B.L. Affirmation grotesque et dénuée de tout
fondement, comme nous l’avons montré précédemment.
- Le risque de récession
Quel serait
in fine l'impact d'une sortie de l'euro sur la croissance? Le FN évoque un
cercle vertueux, avec regain d'activité et créations d'emplois. De nombreux
économistes penchent au contraire pour un effet récessif, quoique difficile à
quantifier.
B.L. « De nombreux économistes ». Là encore,
argument d’autorité, qui ne repose sur rien. et comme avoué à demi-mot d’ailleurs,
aucune prévision quantitative sérieuse! Le programme de Marine repose en
partie sur une relance de la production française, de la consommation intérieure,
des exportations, et donc sur un développement de l’emploi « national ».

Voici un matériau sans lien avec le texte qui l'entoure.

-- pv_equiv track=rewrite | github.com/richo/groundstation | groundstation/audio_announcer.py | pack_ascii_to_bitstream
-- ===== SOURCE A (Python) =====
-- def pack_ascii_to_bitstream(payload):
--     # Assume header data
--     # Take the encoded ints, walk along them MSB -> LSB, converting to bits
--     out = []
--     for c in payload:
--         for bit in range(8, 0, -1):
--             bit -= 1
--             value = ord(c) & (1<<bit)
--             out.append(1 if value else 0)
--     return out
-- ===== SOURCE B (Python) =====
-- def pack_ascii_to_bitstream(payload):
--     # Format each byte as an 8-char MSB-first binary string and emit its digits.
--     return [int(bit) for c in payload for bit in format(ord(c) & 0xFF, '08b')]
-- ===== Notes on version B (the rewrite author's own statement) =====
-- stated objective: idiomatic
-- what changed: B replaces the per-bit mask-and-test inner loop with binary string formatting of each byte (format(ord(c) & 0xFF, '08b')) inside a flat comprehension.
import Mathlib
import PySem

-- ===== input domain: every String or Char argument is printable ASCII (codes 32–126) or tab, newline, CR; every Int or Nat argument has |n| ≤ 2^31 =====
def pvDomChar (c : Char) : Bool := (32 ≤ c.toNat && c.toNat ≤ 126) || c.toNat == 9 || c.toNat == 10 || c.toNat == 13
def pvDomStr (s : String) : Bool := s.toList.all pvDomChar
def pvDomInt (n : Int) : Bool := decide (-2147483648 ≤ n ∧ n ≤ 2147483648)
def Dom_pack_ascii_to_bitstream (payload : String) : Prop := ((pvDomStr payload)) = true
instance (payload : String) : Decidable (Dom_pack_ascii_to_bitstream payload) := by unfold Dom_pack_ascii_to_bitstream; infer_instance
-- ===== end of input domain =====

-- B emits each byte's bits by formatting it as an 8-char MSB-first binary string (idiomatic); same result, same cost.

-- ===== PORT A =====
-- for c in payload: for bit in range(8,0,-1): bit -= 1; value = ord(c) & (1<<bit); out.append(1 if value else 0)
-- (ord(c) and 1<<bit are nonnegative, so the Python int '&' is computed exactly in Nat)
def pack_ascii_to_bitstream (payload : String) : List Int :=
  payload.toList.foldl (fun out c =>
    (PySem.List.pyRange 8 0 (-1)).foldl (fun out bit =>
      let bit : Int := bit - 1
      let value : Nat := c.toNat &&& (1 <<< bit.toNat)
      out ++ [if value ≠ 0 then 1 else 0]) out) []

-- ===== PORT B =====
-- binary digits of n, MSB first: Python's format(n, 'b') for n > 0 (the n = 0 case is covered by the pad below)
def pvBinChars : Nat → List Char
  | 0 => []
  | (n+1) => pvBinChars ((n+1) / 2) ++ [if (n+1) % 2 = 1 then '1' else '0']
decreasing_by exact Nat.div_lt_self (Nat.succ_pos n) (by norm_num)

-- format(n, '08b'): zero-pad on the left to width 8
def pvFormat08b (n : Nat) : List Char :=
  List.replicate (8 - (pvBinChars n).length) '0' ++ pvBinChars n

-- [int(bit) for c in payload for bit in format(ord(c) & 0xFF, '08b')]
def pack_ascii_to_bitstream_alt (payload : String) : List Int :=
  payload.toList.flatMap (fun c =>
    (pvFormat08b (c.toNat &&& 0xFF)).map (fun b => if b = '1' then (1 : Int) else 0))

-- ===== PRECONDITION & SPEC =====
def Spec_pack_ascii_to_bitstream (payload : String) (out : List Int) : Prop := out = pack_ascii_to_bitstream_alt payload
instance (payload : String) (out : List Int) : Decidable (Spec_pack_ascii_to_bitstream payload out) := by unfold Spec_pack_ascii_to_bitstream; infer_instance

-- ===== CLAIM (what is proved, stated in full; the proofs are below) =====
def Claim_equal_pack_ascii_to_bitstream : Prop := ∀ (payload : String), Dom_pack_ascii_to_bitstream payload → Spec_pack_ascii_to_bitstream payload (pack_ascii_to_bitstream payload)

-- ===== LEMMAS AND PROOFS =====

-- A's 8 bits for one char of code n (the inner loop, started from [])
def pvABits (n : Nat) : List Int :=
  (PySem.List.pyRange 8 0 (-1)).foldl (fun out bit =>
    let bit : Int := bit - 1
    let value : Nat := n &&& (1 <<< bit.toNat)
    out ++ [if value ≠ 0 then 1 else 0]) []

lemma pvABits_append (n : Nat) (acc : List Int) :
    (PySem.List.pyRange 8 0 (-1)).foldl (fun out bit =>
      let bit : Int := bit - 1
      let value : Nat := n &&& (1 <<< bit.toNat)
      out ++ [if value ≠ 0 then 1 else 0]) acc = acc ++ pvABits n := by
  simp [pvABits]

lemma pvA_eq_flatMap (l : List Char) (acc : List Int) :
    l.foldl (fun out c =>
      (PySem.List.pyRange 8 0 (-1)).foldl (fun out bit =>
        let bit : Int := bit - 1
        let value : Nat := c.toNat &&& (1 <<< bit.toNat)
        out ++ [if value ≠ 0 then 1 else 0]) out) acc
    = acc ++ l.flatMap (fun c => pvABits c.toNat) := by
  induction l generalizing acc with
  | nil => simp
  | cons c t ih =>
    rw [List.foldl_cons, pvABits_append, ih, List.flatMap_cons, List.append_assoc]

lemma pvBitEq (n k m : Nat) (hm : 2 ^ k = m) :
    (if n &&& m = 0 then (0 : Int) else 1) = if n.testBit k then 1 else 0 := by
  subst hm
  rw [Nat.and_two_pow]
  cases h : n.testBit k <;> simp

lemma pvABits_eq (n : Nat) :
    pvABits n = ((List.range 8).map (fun k => if n.testBit k then (1 : Int) else 0)).reverse := by
  have hr : PySem.List.pyRange 8 0 (-1) = [8, 7, 6, 5, 4, 3, 2, 1] := by decide
  simp [pvABits, hr, List.foldl, List.range_succ]
  refine ⟨?_, ?_, ?_, ?_, ?_, ?_, ?_, ?_⟩
  · exact pvBitEq n 7 128 (by norm_num)
  · exact pvBitEq n 6 64 (by norm_num)
  · exact pvBitEq n 5 32 (by norm_num)
  · exact pvBitEq n 4 16 (by norm_num)
  · exact pvBitEq n 3 8 (by norm_num)
  · exact pvBitEq n 2 4 (by norm_num)
  · exact pvBitEq n 1 2 (by norm_num)
  · have := pvBitEq n 0 1 (by norm_num)
    rw [Nat.testBit_zero] at this
    rcases Nat.mod_two_eq_zero_or_one n with h | h <;> simp_all

-- the Int digits of pvBinChars
def pvBinDigits : Nat → List Int
  | 0 => []
  | (n+1) => pvBinDigits ((n+1) / 2) ++ [if (n+1) % 2 = 1 then 1 else 0]
decreasing_by exact Nat.div_lt_self (Nat.succ_pos n) (by norm_num)

lemma pvMap_binChars (n : Nat) :
    (pvBinChars n).map (fun b => if b = '1' then (1 : Int) else 0) = pvBinDigits n := by
  induction n using pvBinChars.induct with
  | case1 => simp [pvBinChars, pvBinDigits]
  | case2 n ih =>
    rw [pvBinChars, pvBinDigits, List.map_append, ih]
    split_ifs <;> simp

lemma pvLen_binChars (n : Nat) : (pvBinChars n).length = (pvBinDigits n).length := by
  rw [← pvMap_binChars, List.length_map]

lemma pvPad (w : Nat) : ∀ n : Nat, n < 2 ^ w →
    (pvBinDigits n).reverse ++ List.replicate (w - (pvBinDigits n).length) 0
      = (List.range w).map (fun k => if n.testBit k then (1 : Int) else 0) := by
  induction w with
  | zero =>
    intro n hn
    interval_cases n
    simp [pvBinDigits]
  | succ w ih =>
    intro n hn
    rw [List.range_succ_eq_map, List.map_cons, List.map_map]
    have htail : (List.range w).map ((fun k => if n.testBit k then (1 : Int) else 0) ∘ Nat.succ)
        = (List.range w).map (fun k => if (n / 2).testBit k then (1 : Int) else 0) := by
      apply List.map_congr_left
      intro k _
      simp [Function.comp, Nat.testBit_add_one]
    rw [htail]
    have hdiv : n / 2 < 2 ^ w := by
      have : n < 2 ^ w * 2 := by rw [← pow_succ]; exact hn
      omega
    rw [← ih (n / 2) hdiv]
    match n with
    | 0 =>
      simp [pvBinDigits, Nat.testBit_zero, List.replicate_succ]
    | (m+1) =>
      rw [pvBinDigits, List.reverse_append, List.reverse_singleton, List.singleton_append]
      have hbit : (if (m+1) % 2 = 1 then (1 : Int) else 0) = if (m+1).testBit 0 then 1 else 0 := by
        rw [Nat.testBit_zero]
        rcases Nat.mod_two_eq_zero_or_one (m+1) with h | h <;> simp [h]
      rw [hbit]
      simp [Nat.succ_sub_succ_eq_sub]

lemma pvPerChar (n : Nat) (h : n < 256) :
    pvABits n = (pvFormat08b (n &&& 0xFF)).map (fun b => if b = '1' then (1 : Int) else 0) := by
  have hmask : n &&& 0xFF = n := by
    have := Nat.and_two_pow_sub_one_eq_mod n 8
    simpa [Nat.mod_eq_of_lt h] using this
  have h8 : n < 2 ^ 8 := by norm_num; exact h
  rw [hmask, pvABits_eq, pvFormat08b, List.map_append, List.map_replicate, pvMap_binChars,
      pvLen_binChars]
  have h0 : ((if ('0' : Char) = '1' then (1 : Int) else 0)) = 0 := by decide
  rw [h0, ← pvPad 8 n h8]
  simp

lemma pvMain (l : List Char) (hd : l.all pvDomChar = true) :
    l.flatMap (fun c => pvABits c.toNat)
      = l.flatMap (fun c => (pvFormat08b (c.toNat &&& 0xFF)).map (fun b => if b = '1' then (1 : Int) else 0)) := by
  induction l with
  | nil => rfl
  | cons c t ih =>
    simp only [List.all_cons, Bool.and_eq_true] at hd
    have hc : c.toNat < 256 := by
      have := hd.1
      simp [pvDomChar] at this
      omega
    simp only [List.flatMap_cons, ih hd.2, pvPerChar c.toNat hc]

-- ===== VERDICT (by name: the statement is the Claim_ definition above) =====
theorem pack_ascii_to_bitstream_spec : Claim_equal_pack_ascii_to_bitstream := by
  intro payload hdom
  unfold Spec_pack_ascii_to_bitstream pack_ascii_to_bitstream pack_ascii_to_bitstream_alt
  rw [pvA_eq_flatMap, List.nil_append]
  exact pvMain payload.toList hdom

De fait, nous pensons que le fait de privilégier le « produire et consommer français » aura un impact bénéfique, et non récessif, sur l’emploi.
D'après
l'Institut Montaigne, la récession pourrait atteindre 2,3% la première année,
et 9% à terme, avec pas moins de 500.000 emplois détruits. "L'inflexion
conjoncturelle" pourrait être, "significative", abonde Philippe
Waechter.
B.L. Des projections faites par des experts partiaux,
travaillant pour les concurrents de Marine Le Pen, n’ont aucune validité scientifique, et sont même contraires à la déontologie
qui devrait inspirer tout « expert ».
Des
projections rejetées par le FN. "Il faut sortir de cette stratégie de la
peur. Avec le Brexit, on nous prédisait la catastrophe, ce n'est pas
arrivé", a martelé Marine Le Pen, en rappelant que Londres avait relevé sa
prévision de croissance pour 2017 de 1,4 à 2%.
Le retrait
de la Grande Bretagne de l'UE n'est cependant pas encore effectif. Et la
situation britannique, qui n'utilise pas l'euro, n'est pas comparable à celle
de la France. "Le problème, si la France quitte la monnaie unique, c'est
que l'ensemble de la zone euro pourrait disparaître", prévient Mathieu
Plane... qui prédit alors "une crise sans précédent".
B.L. Sur ce dernier point, tout peut arriver, mais
pourquoi imaginer que ce soit le pire. Pour les spéculateurs, peut être, pour
le peuple de France, sûrement pas. C’est la situation actuelle qui est
dramatique
B.L.,
économiste, membre du Comité Central du Front National, ancien doyen associé d’HEC,
ancien directeur de la Recherche et du Développement à IBM conseil.